II. Vorangegangene Sicherheitsgespräche nach dem Kooperationsgebot

Im Vorfeld gab es mehrfache Sicherheitsgespräche zwischen dem Anmelder, dem Anwält*innenKollektiv und der Polizei, mit dem Ziel die Veranstaltung zu schützen, wie rechtlich vorgesehen, und die Veranstaltung störungsfrei abzuhalten. Diese Gespräche sind sehr gut verlaufen, wir hatten zu keinem Zeitpunkt Anlass von Verbots- oder Beschränkungsabsichten auszugehen und dass trotz des Drucks aus Politik und Medien.
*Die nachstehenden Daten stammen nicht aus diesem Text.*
-- pv_equiv track=rewrite | github.com/rio7710/eduPlan | scripts/finalize_review_transfer.py | compress_page_metadata
-- ===== SOURCE A (Python) =====
-- def compress_page_metadata(entries: list[tuple[str, str]]) -> list[str]:
--     if not entries:
--         return []
--
--     compressed: list[str] = []
--     range_start = entries[0][0]
--     range_end = entries[0][0]
--     current_source = entries[0][1]
--
--     for page_number, source_value in entries[1:]:
--         try:
--             prev_num = int(range_end)
--             next_num = int(page_number)
--         except ValueError:
--             prev_num = None
--             next_num = None
--
--         is_contiguous = prev_num is not None and next_num is not None and next_num == prev_num + 1
--         if source_value == current_source and is_contiguous:
--             range_end = page_number
--             continue
--
--         page_label = f"Page {range_start}" if range_start == range_end else f"Page {range_start}-{range_end}"
--         compressed.append(f"- {page_label} | source: {current_source or 'unknown'}")
--         range_start = page_number
--         range_end = page_number
--         current_source = source_value
--
--     page_label = f"Page {range_start}" if range_start == range_end else f"Page {range_start}-{range_end}"
--     compressed.append(f"- {page_label} | source: {current_source or 'unknown'}")
--     return compressed
-- ===== SOURCE B (Python) =====
-- def _contiguous(prev: str, nxt: str) -> bool:
--     try:
--         return int(nxt) == int(prev) + 1
--     except ValueError:
--         return False
--
--
-- def compress_page_metadata(entries: list[tuple[str, str]]) -> list[str]:
--     # Build the run list back-to-front: walk the entries in reverse, either
--     # absorbing the entry as the new start of the front run or prepending a
--     # fresh singleton run; then format the runs in a separate pass.
--     runs: list[tuple[str, str, str]] = []
--     for page, source in reversed(entries):
--         if runs and runs[0][2] == source and _contiguous(page, runs[0][0]):
--             runs[0] = (page, runs[0][1], source)
--         else:
--             runs = [(page, page, source)] + runs
--     out: list[str] = []
--     for start, end, src in runs:
--         label = f"Page {start}" if start == end else f"Page {start}-{end}"
--         out.append(f"- {label} | source: {src or 'unknown'}")
--     return out
-- ===== Notes on version B (the rewrite author's own statement) =====
-- stated objective: alternative
-- what changed: B traverses the entries in reverse, building the run list back-to-front by extending the start of the front run or prepending a singleton run, then formats the runs in a separate pass; A is a forward fused loop threading range_start/range_end/current_source state and emitting each label as it closes a run.
import Mathlib
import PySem

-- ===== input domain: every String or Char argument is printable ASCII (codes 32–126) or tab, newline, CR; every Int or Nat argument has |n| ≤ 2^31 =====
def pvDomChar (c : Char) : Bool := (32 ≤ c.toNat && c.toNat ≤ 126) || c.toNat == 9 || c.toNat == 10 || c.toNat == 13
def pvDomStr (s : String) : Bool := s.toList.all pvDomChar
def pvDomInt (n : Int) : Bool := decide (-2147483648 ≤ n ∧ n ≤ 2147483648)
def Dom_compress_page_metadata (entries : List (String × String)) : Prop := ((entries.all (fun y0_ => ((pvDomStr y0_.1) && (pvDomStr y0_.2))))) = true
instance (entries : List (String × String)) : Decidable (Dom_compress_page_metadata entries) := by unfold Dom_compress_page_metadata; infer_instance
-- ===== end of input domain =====

-- B builds the run list back-to-front (reverse traversal, prepending/extending the front run)
-- and formats it in a separate pass; same return value as A's forward fused loop (objective: alternative).

-- ===== PORT A =====
-- loop body of A: state = (compressed, range_start, range_end, current_source)
def pvStepA (st : List String × String × String × String) (pv : String × String) :
    List String × String × String × String :=
  let contig :=
    match PySem.Int.ofStr? st.2.2.1, PySem.Int.ofStr? pv.1 with
    | some prev, some next => next == prev + 1
    | _, _ => false
  if pv.2 == st.2.2.2 && contig then
    (st.1, st.2.1, pv.1, st.2.2.2)
  else
    let label := if st.2.1 == st.2.2.1 then "Page " ++ st.2.1
                 else "Page " ++ st.2.1 ++ "-" ++ st.2.2.1
    (st.1 ++ ["- " ++ label ++ " | source: " ++ (if st.2.2.2 == "" then "unknown" else st.2.2.2)],
     pv.1, pv.1, pv.2)

def compress_page_metadata (entries : List (String × String)) : List String :=
  match entries with
  | [] => []
  | (p0, s0) :: rest =>
      let st := rest.foldl pvStepA ([], p0, p0, s0)
      let label := if st.2.1 == st.2.2.1 then "Page " ++ st.2.1
                   else "Page " ++ st.2.1 ++ "-" ++ st.2.2.1
      st.1 ++ ["- " ++ label ++ " | source: " ++ (if st.2.2.2 == "" then "unknown" else st.2.2.2)]

-- ===== PORT B =====
-- Source B _contiguous: int(nxt) == int(prev) + 1, ValueError -> False
def pvContig (prev nxt : String) : Bool :=
  match PySem.Int.ofStr? prev, PySem.Int.ofStr? nxt with
  | some p, some n => n == p + 1
  | _, _ => false

-- Source B reversed-loop body: absorb the entry into the front run or prepend a singleton run
def pvStepR (pv : String × String) (runs : List (String × String × String)) :
    List (String × String × String) :=
  match runs with
  | r :: rs =>
      if r.2.2 == pv.2 && pvContig pv.1 r.1 then
        (pv.1, r.2.1, pv.2) :: rs
      else
        (pv.1, pv.1, pv.2) :: r :: rs
  | [] => [(pv.1, pv.1, pv.2)]

-- Source B formatting pass for one run record (start, end, source)
def pvFmt (seg : String × String × String) : String :=
  "- " ++ (if seg.1 == seg.2.1 then "Page " ++ seg.1 else "Page " ++ seg.1 ++ "-" ++ seg.2.1)
  ++ " | source: " ++ (if seg.2.2 == "" then "unknown" else seg.2.2)

def compress_page_metadata_alt (entries : List (String × String)) : List String :=
  (entries.reverse.foldl (fun rs pv => pvStepR pv rs) []).map pvFmt

-- ===== PRECONDITION & SPEC =====
def Spec_compress_page_metadata (entries : List (String × String)) (out : List String) : Prop := out = compress_page_metadata_alt entries
instance (entries : List (String × String)) (out : List String) : Decidable (Spec_compress_page_metadata entries out) := by unfold Spec_compress_page_metadata; infer_instance

-- ===== CLAIM =====
def Claim_equal_compress_page_metadata : Prop := ∀ (entries : List (String × String)), Dom_compress_page_metadata entries → Spec_compress_page_metadata entries (compress_page_metadata entries)

-- ===== LEMMAS AND PROOFS =====

-- Proof-side forward run builder: A's loop is in lockstep with it (pvLoop), and it
-- equals B's backward builder (pvFoldlFoldr).
def pvStepB (segs : List (String × String × String)) (pv : String × String) :
    List (String × String × String) :=
  match segs.getLast? with
  | some seg =>
      if seg.2.2 == pv.2 && pvContig seg.2.1 pv.1 then
        segs.dropLast ++ [(seg.1, pv.1, pv.2)]
      else
        segs ++ [(pv.1, pv.1, pv.2)]
  | none => segs ++ [(pv.1, pv.1, pv.2)]

-- A's fold carrying (segs0.map pvFmt, rs, re, cs) and the forward builder carrying
-- segs0 ++ [(rs, re, cs)] stay in lockstep; finalizing A's state yields the map.
lemma pvLoop (rest : List (String × String)) :
    ∀ (segs0 : List (String × String × String)) (rs re cs : String),
      (let st := rest.foldl pvStepA (segs0.map pvFmt, rs, re, cs)
       st.1 ++ [pvFmt (st.2.1, st.2.2.1, st.2.2.2)])
      = (rest.foldl pvStepB (segs0 ++ [(rs, re, cs)])).map pvFmt := by
  induction rest with
  | nil =>
      intro segs0 rs re cs
      simp [pvFmt]
  | cons pv rest ih =>
      intro segs0 rs re cs
      simp only [List.foldl_cons]
      have hc : (match PySem.Int.ofStr? re, PySem.Int.ofStr? pv.1 with
          | some prev, some next => next == prev + 1
          | _, _ => false) = pvContig re pv.1 := rfl
      by_cases h : (pv.2 == cs && pvContig re pv.1) = true
      · have hA : pvStepA (segs0.map pvFmt, rs, re, cs) pv = (segs0.map pvFmt, rs, pv.1, cs) := by
          simp only [pvStepA, hc]
          simp [h]
        have hB : pvStepB (segs0 ++ [(rs, re, cs)]) pv = segs0 ++ [(rs, pv.1, pv.2)] := by
          simp only [pvStepB, List.getLast?_concat]
          have h' : (cs == pv.2 && pvContig re pv.1) = true := by
            rw [Bool.beq_comm]; exact h
          simp [h']
        rw [hA, hB]
        have hcs : pv.2 = cs := eq_of_beq ((Bool.and_eq_true ..).mp h).1
        rw [← hcs]
        exact ih segs0 rs pv.1 pv.2
      · have hA : pvStepA (segs0.map pvFmt, rs, re, cs) pv
            = (segs0.map pvFmt ++ [pvFmt (rs, re, cs)], pv.1, pv.1, pv.2) := by
          simp only [pvStepA, hc, pvFmt]
          simp [h]
        have hB : pvStepB (segs0 ++ [(rs, re, cs)]) pv
            = (segs0 ++ [(rs, re, cs)]) ++ [(pv.1, pv.1, pv.2)] := by
          simp only [pvStepB, List.getLast?_concat]
          have h' : (cs == pv.2 && pvContig re pv.1) = false := by
            rw [Bool.beq_comm]; simpa using h
          simp [h']
        rw [hA, hB]
        simpa [pvFmt] using ih (segs0 ++ [(rs, re, cs)]) pv.1 pv.1 pv.2

-- the forward builder never touches runs before the last one
lemma pvFrozen (l : List (String × String)) :
    ∀ (s0 t : List (String × String × String)), t ≠ [] →
      List.foldl pvStepB (s0 ++ t) l = s0 ++ List.foldl pvStepB t l := by
  induction l with
  | nil => intro s0 t _; simp
  | cons pv l ih =>
      intro s0 t ht
      have hd : (s0 ++ t).dropLast = s0 ++ t.dropLast :=
        List.dropLast_append_of_ne_nil ht
      have hstep : pvStepB (s0 ++ t) pv = s0 ++ pvStepB t pv := by
        cases hgl : t.getLast? with
        | none => exact absurd (List.getLast?_eq_none_iff.mp hgl) ht
        | some seg =>
            simp only [pvStepB, List.getLast?_append_of_ne_nil _ ht, hgl, hd]
            split <;> simp
      have hne : pvStepB t pv ≠ [] := by
        cases hgl : t.getLast? with
        | none => simp [pvStepB, hgl]
        | some seg =>
            simp only [pvStepB, hgl]
            split <;> simp
      simp only [List.foldl_cons, hstep]
      exact ih s0 (pvStepB t pv) hne

-- the first run's start is inert: its end and the remaining runs do not depend on it
lemma pvA1 (l : List (String × String)) :
    ∀ (q s : String), ∃ E rs, ∀ p,
      List.foldl pvStepB [(p, q, s)] l = (p, E, s) :: rs := by
  induction l with
  | nil => intro q s; exact ⟨q, [], fun p => rfl⟩
  | cons pv l ih =>
      intro q s
      by_cases h : (s == pv.2 && pvContig q pv.1) = true
      · have hs : s = pv.2 := eq_of_beq ((Bool.and_eq_true ..).mp h).1
        obtain ⟨E, rs, hP⟩ := ih pv.1 pv.2
        refine ⟨E, rs, fun p => ?_⟩
        have hstep : pvStepB [(p, q, s)] pv = [(p, pv.1, pv.2)] := by
          simp [pvStepB, h]
        rw [List.foldl_cons, hstep, hP p, hs]
      · refine ⟨q, List.foldl pvStepB [(pv.1, pv.1, pv.2)] l, fun p => ?_⟩
        have hstep : pvStepB [(p, q, s)] pv = [(p, q, s)] ++ [(pv.1, pv.1, pv.2)] := by
          simp [pvStepB, h]
        rw [List.foldl_cons, hstep, pvFrozen l [(p, q, s)] [(pv.1, pv.1, pv.2)] (by simp)]
        rfl

-- prepending a fresh entry to the forward fold = one backward step on the fold's result
lemma pvA2 (l : List (String × String)) :
    ∀ (p s : String),
      List.foldl pvStepB [(p, p, s)] l = pvStepR (p, s) (List.foldl pvStepB [] l) := by
  induction l with
  | nil => intro p s; rfl
  | cons pv l ih =>
      intro p s
      obtain ⟨E, rs, hP⟩ := pvA1 l pv.1 pv.2
      have h0 : List.foldl pvStepB [] (pv :: l) = (pv.1, E, pv.2) :: rs := by
        have : pvStepB [] pv = [(pv.1, pv.1, pv.2)] := rfl
        rw [List.foldl_cons, this, hP pv.1]
      by_cases h : (s == pv.2 && pvContig p pv.1) = true
      · have hs : s = pv.2 := eq_of_beq ((Bool.and_eq_true ..).mp h).1
        have hstep : pvStepB [(p, p, s)] pv = [(p, pv.1, pv.2)] := by
          simp [pvStepB, h]
        have hR : (pv.2 == s && pvContig p pv.1) = true := by
          rw [Bool.beq_comm]; exact h
        have hcontig : pvContig p pv.1 = true := ((Bool.and_eq_true ..).mp h).2
        rw [List.foldl_cons, hstep, hP p, h0]
        simp [pvStepR, hs, hcontig]
      · have hstep : pvStepB [(p, p, s)] pv = [(p, p, s)] ++ [(pv.1, pv.1, pv.2)] := by
          simp [pvStepB, h]
        have hR : (pv.2 == s && pvContig p pv.1) = false := by
          rw [Bool.beq_comm]; simpa using h
        rw [List.foldl_cons, hstep,
          pvFrozen l [(p, p, s)] [(pv.1, pv.1, pv.2)] (by simp), hP pv.1, h0]
        simp [pvStepR, hR]

-- forward and backward run builders agree
lemma pvFoldlFoldr (l : List (String × String)) :
    List.foldl pvStepB [] l = List.foldr pvStepR [] l := by
  induction l with
  | nil => rfl
  | cons pv l ih =>
      have : pvStepB [] pv = [(pv.1, pv.1, pv.2)] := rfl
      rw [List.foldl_cons, this, pvA2 l pv.1 pv.2, ih, List.foldr_cons]

-- ===== VERDICT =====
theorem compress_page_metadata_spec : Claim_equal_compress_page_metadata := by
  intro entries _
  unfold Spec_compress_page_metadata
  have halt : compress_page_metadata_alt entries
      = (List.foldl pvStepB [] entries).map pvFmt := by
    unfold compress_page_metadata_alt
    rw [List.foldl_reverse, pvFoldlFoldr]
  rw [halt]
  match entries with
  | [] => rfl
  | (p0, s0) :: rest =>
      have hB0 : pvStepB [] (p0, s0) = [(p0, p0, s0)] := rfl
      have := pvLoop rest [] p0 p0 s0
      simp only [List.map_nil, List.nil_append] at this
      simpa [compress_page_metadata, hB0, pvFmt] using this
theorem pvRcs_eq (sec : String) (m v : Int) (hov : 0 ≤ v) (hvm : v < m)
    (hL : m < PySem.Str.len sec) :
    recursive_char_split sec m v = pvWindowsB sec m v := by
  have hstep0 : (0 : Int) < m - v := by omega
  have hk0 := (PySem.Int.neg_floordiv_neg_eq_iff_of_pos (a := PySem.Str.len sec - m)
    (b := m - v) hstep0).mp rfl
  have hmm := (PySem.Int.neg_floordiv_neg_eq_iff_of_pos (a := PySem.Str.len sec)
    (b := m - v) hstep0).mp rfl
  have hq := (PySem.Int.floordiv_eq_iff_of_pos
    (a := PySem.Str.len sec - m + (m - v) - 1) (b := m - v) hstep0).mp rfl
  set k0 := -(PySem.Int.floordiv (-(PySem.Str.len sec - m)) (m - v)) with hk0def
  set mm := -(PySem.Int.floordiv (-(PySem.Str.len sec)) (m - v)) with hmmdef
  set q := PySem.Int.floordiv (PySem.Str.len sec - m + (m - v) - 1) (m - v) with hqdef
  -- the closed-form window index q equals the ceiling k0
  have hqk0 : q = k0 := by
    have h1 : q ≤ k0 := by
      have ha : (q - 1) * (m - v) < k0 * (m - v) := by nlinarith [hq.1, hk0.2]
      have := lt_of_mul_lt_mul_right ha (le_of_lt hstep0)
      omega
    have h2 : k0 ≤ q := by
      have ha : (k0 - 1) * (m - v) < q * (m - v) := by nlinarith [hq.2, hk0.1]
      have := lt_of_mul_lt_mul_right ha (le_of_lt hstep0)
      omega
    omega
  have hk01 : 1 ≤ k0 := by nlinarith [hk0.2]
  -- with 0 ≤ v the window starts never overshoot the text: k0 ≤ mm - 1
  have hk0mm : k0 ≤ mm - 1 := by
    have ha : k0 * (m - v) < mm * (m - v) := by nlinarith [hq.1, hmm.2, hov, hqk0]
    have := lt_of_mul_lt_mul_right ha (le_of_lt hstep0)
    omega
  have hmin : min k0 (mm - 1) = k0 := min_eq_left hk0mm
  unfold recursive_char_split pvWindowsB
  rw [if_neg (by omega)]
  simp only [← hqdef, hqk0]
  have hlenN : PySem.Str.len sec = (sec.toList.length : Int) := PySem.Str.len_eq sec
  have hk0L : k0 < PySem.Str.len sec := by
    have hml : mm - 1 ≤ (mm - 1) * (m - v) :=
      le_mul_of_one_le_right (by omega) (by omega)
    omega
  have h2 := pvRcsW sec m v k0 mm (min k0 (mm - 1)) (by omega) hL hk0.1 hk0.2 hmm.1 hmm.2 rfl
    (sec.toList.length + 1) 0 [] le_rfl (by omega)
    (by rw [hlenN] at hk0L; push_cast; omega)
  rw [hmin] at h2
  simp only [zero_mul, sub_zero, List.nil_append, zero_add] at h2
  rw [h2]

-- ---- titling ----

def pvItem (title : String) (n : Int) (p : String) : String × String :=
  if n == 1 then (title, p) else (title ++ " – Part " ++ PySem.Int.toStr n, p)

def pvNumber (title : String) : Int → List String → List (String × String)
  | _, [] => []
  | n, p :: ps => pvItem title n p :: pvNumber title (n + 1) ps

theorem pvNumber_append (title : String) (n : Int) (xs ys : List String) :
    pvNumber title n (xs ++ ys) =
      pvNumber title n xs ++ pvNumber title (n + xs.length) ys := by
  induction xs generalizing n with
  | nil => simp [pvNumber]
  | cons x xs ih =>
    simp only [List.cons_append, pvNumber, ih, List.length_cons]
    congr 2
    push_cast
    ring_nf

theorem pvEnum_map (title : String) (ps : List String) (n : Int) :
    (PySem.List.enumerate (ps.map (fun p => (title, p))) n).foldl
        (fun a p => a ++ [pvTitleA title p]) [] = pvNumber title n ps := by
  rw [PySem.List.foldl_append_eq_flatMap (fun p => [pvTitleA title p])]
  simp only [List.nil_append]
  induction ps generalizing n with
  | nil => simp [pvNumber]
  | cons p ps ih =>
    simp only [List.map_cons, PySem.List.enumerate_cons, List.flatMap_cons, ih, pvNumber]
    simp [pvTitleA, pvItem]

theorem pvInnerFold (title : String) (ps : List String) (out : List (String × String)) :
    ps.foldl
        (fun out p =>
          let n : Int := (out.length : Int) + 1
          out ++ [if n == 1 then (title, p)
                  else (title ++ " – Part " ++ PySem.Int.toStr n, p)]) out =
      out ++ pvNumber title ((out.length : Int) + 1) ps := by
  induction ps generalizing out with
  | nil => simp [pvNumber]
  | cons p ps ih =>
    simp only [List.foldl_cons]
    rw [ih]
    simp only [pvNumber, pvItem, List.append_assoc, List.length_append, List.length_cons,
      List.length_nil, List.cons_append, List.nil_append]
    congr 3

-- ---- section length bound ----

theorem pvInterCC (x y : List Char) (t : List (List Char)) :
    ['\n'].intercalate (x :: y :: t) = x ++ '\n' :: ['\n'].intercalate (y :: t) := by
  simp [List.intercalate, List.intersperse]

theorem pvJoinLen (ls : List (List Char)) :
    (PySem.Chars.join ['\n'] ls).length = (ls.map List.length).sum + (ls.length - 1) := by
  induction ls with
  | nil => simp [PySem.Chars.join, List.intercalate]
  | cons x ls ih =>
    cases ls with
    | nil => simp [PySem.Chars.join, List.intercalate]
    | cons y t =>
      simp only [PySem.Chars.join] at ih ⊢
      rw [pvInterCC, List.length_append]
      simp only [List.length_cons, List.map_cons, List.sum_cons] at ih ⊢
      omega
Noch am Morgen des Kongresses am 12.4.2024 wurde das Programm und die darin vorgesehenen Redner*innen mit der Polizei besprochen und bestätigt. Die polizeilichen Maßnahmen die dann während des Kongresses angeordnet worden sind, glichen daher einer Überrumpelung und stehen im Widerspruch zum Kooperationsgebot. Das Kooperationsgebot ist im Berliner Versammlungsfreiheitsgesetz verankert und Grundlage aller Gespräche zwischen Anmelder, Anwaltschaft und Polizei.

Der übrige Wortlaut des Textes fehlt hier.